Uma trabalhadora ingressou com ação trabalhista contra sua ex-empregadora, pleiteando, entre outros direitos, indenização por danos morais pela supressão do intervalo para amamentação, prevista no art. 396 da CLT.

O artigo estabelece que:

“Art. 396 – Para amamentar o próprio filho, até que este complete 6 (seis) meses de idade, a mulher terá direito, durante a jornada de trabalho, a 2 (dois) descansos especiais, de meia hora cada um.”

A reclamada alegou em contestação que a reclamante gozou das férias após a licença-maternidade, e que sua jornada de trabalho era de apenas seis horas, o que afastava a necessidade de reduzir ainda mais o tempo de serviço por conta da amamentação.

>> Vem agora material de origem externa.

-- pv_equiv track=rewrite | github.com/s-surineni/atice | ppython/leet_code/array_formation.py | check_array_formation
-- ===== SOURCE A (Python) =====
-- def check_array_formation(arr, pieces):
--     idx = 0
--     while idx < len(arr):
--         # val = arr[idx]
--         res = False
--         for arr2 in pieces:
--             if idx == len(arr):
--                 return res
--             if arr[idx] == arr2[0]:
--                 for val2 in arr2:
--                     if arr[idx] != val2:
--                         return False
--                     idx += 1
--                 res = True
--         if not res:
--             return res
--     return res
-- ===== SOURCE B (Python) =====
-- def check_array_formation(arr, pieces):
--     by_head = {}
--     for p in pieces:
--         by_head.setdefault(p[0], p)
--     i = 0
--     n = len(arr)
--     while i < n:
--         p = by_head.get(arr[i])
--         if p is None or arr[i:i+len(p)] != p:
--             return False
--         i += len(p)
--     return True
-- ===== Notes on version B (the rewrite author's own statement) =====
-- stated objective: idiomatic
-- what changed: B builds a dict from first element to piece once and does a single greedy pass over arr with a dict lookup and a slice comparison per step, instead of A's nested rescan of the whole pieces list on every pass of the outer while loop.
-- outside the precondition, e.g. on check_array_formation([1, 2, 9], [[2], [1], [2, 9]]): A returns True, B returns False; on check_array_formation([1, 2], [[2, 3]]): A returns False, B returns False
import Mathlib
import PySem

O pedido da reclamante foi julgado procedente em primeira instância. Inconformada, a reclamada recorreu ao TRT-RS, que manteve a decisão.

De acordo com o acórdão regional: “A inobservância do artigo 396 da CLJ, norma que de proteção do trabalho da mulher e da maternidade, gera direito à indenização pleiteada, pois se trata de ato ilícito que impede à mãe de prestar a necessária assistência a sua filha, gerando angústia capaz de atingir a dignidade da pessoa”.

O caso foi analisado pela Segunda Turma do TST, que por unanimidade, também manteve a decisão.

A empresa foi condenada ao pagamento de R$ 7.000,00 a título de indenização por danos morais.

Processo relacionado: RR-751.49.2013.5.04.0016.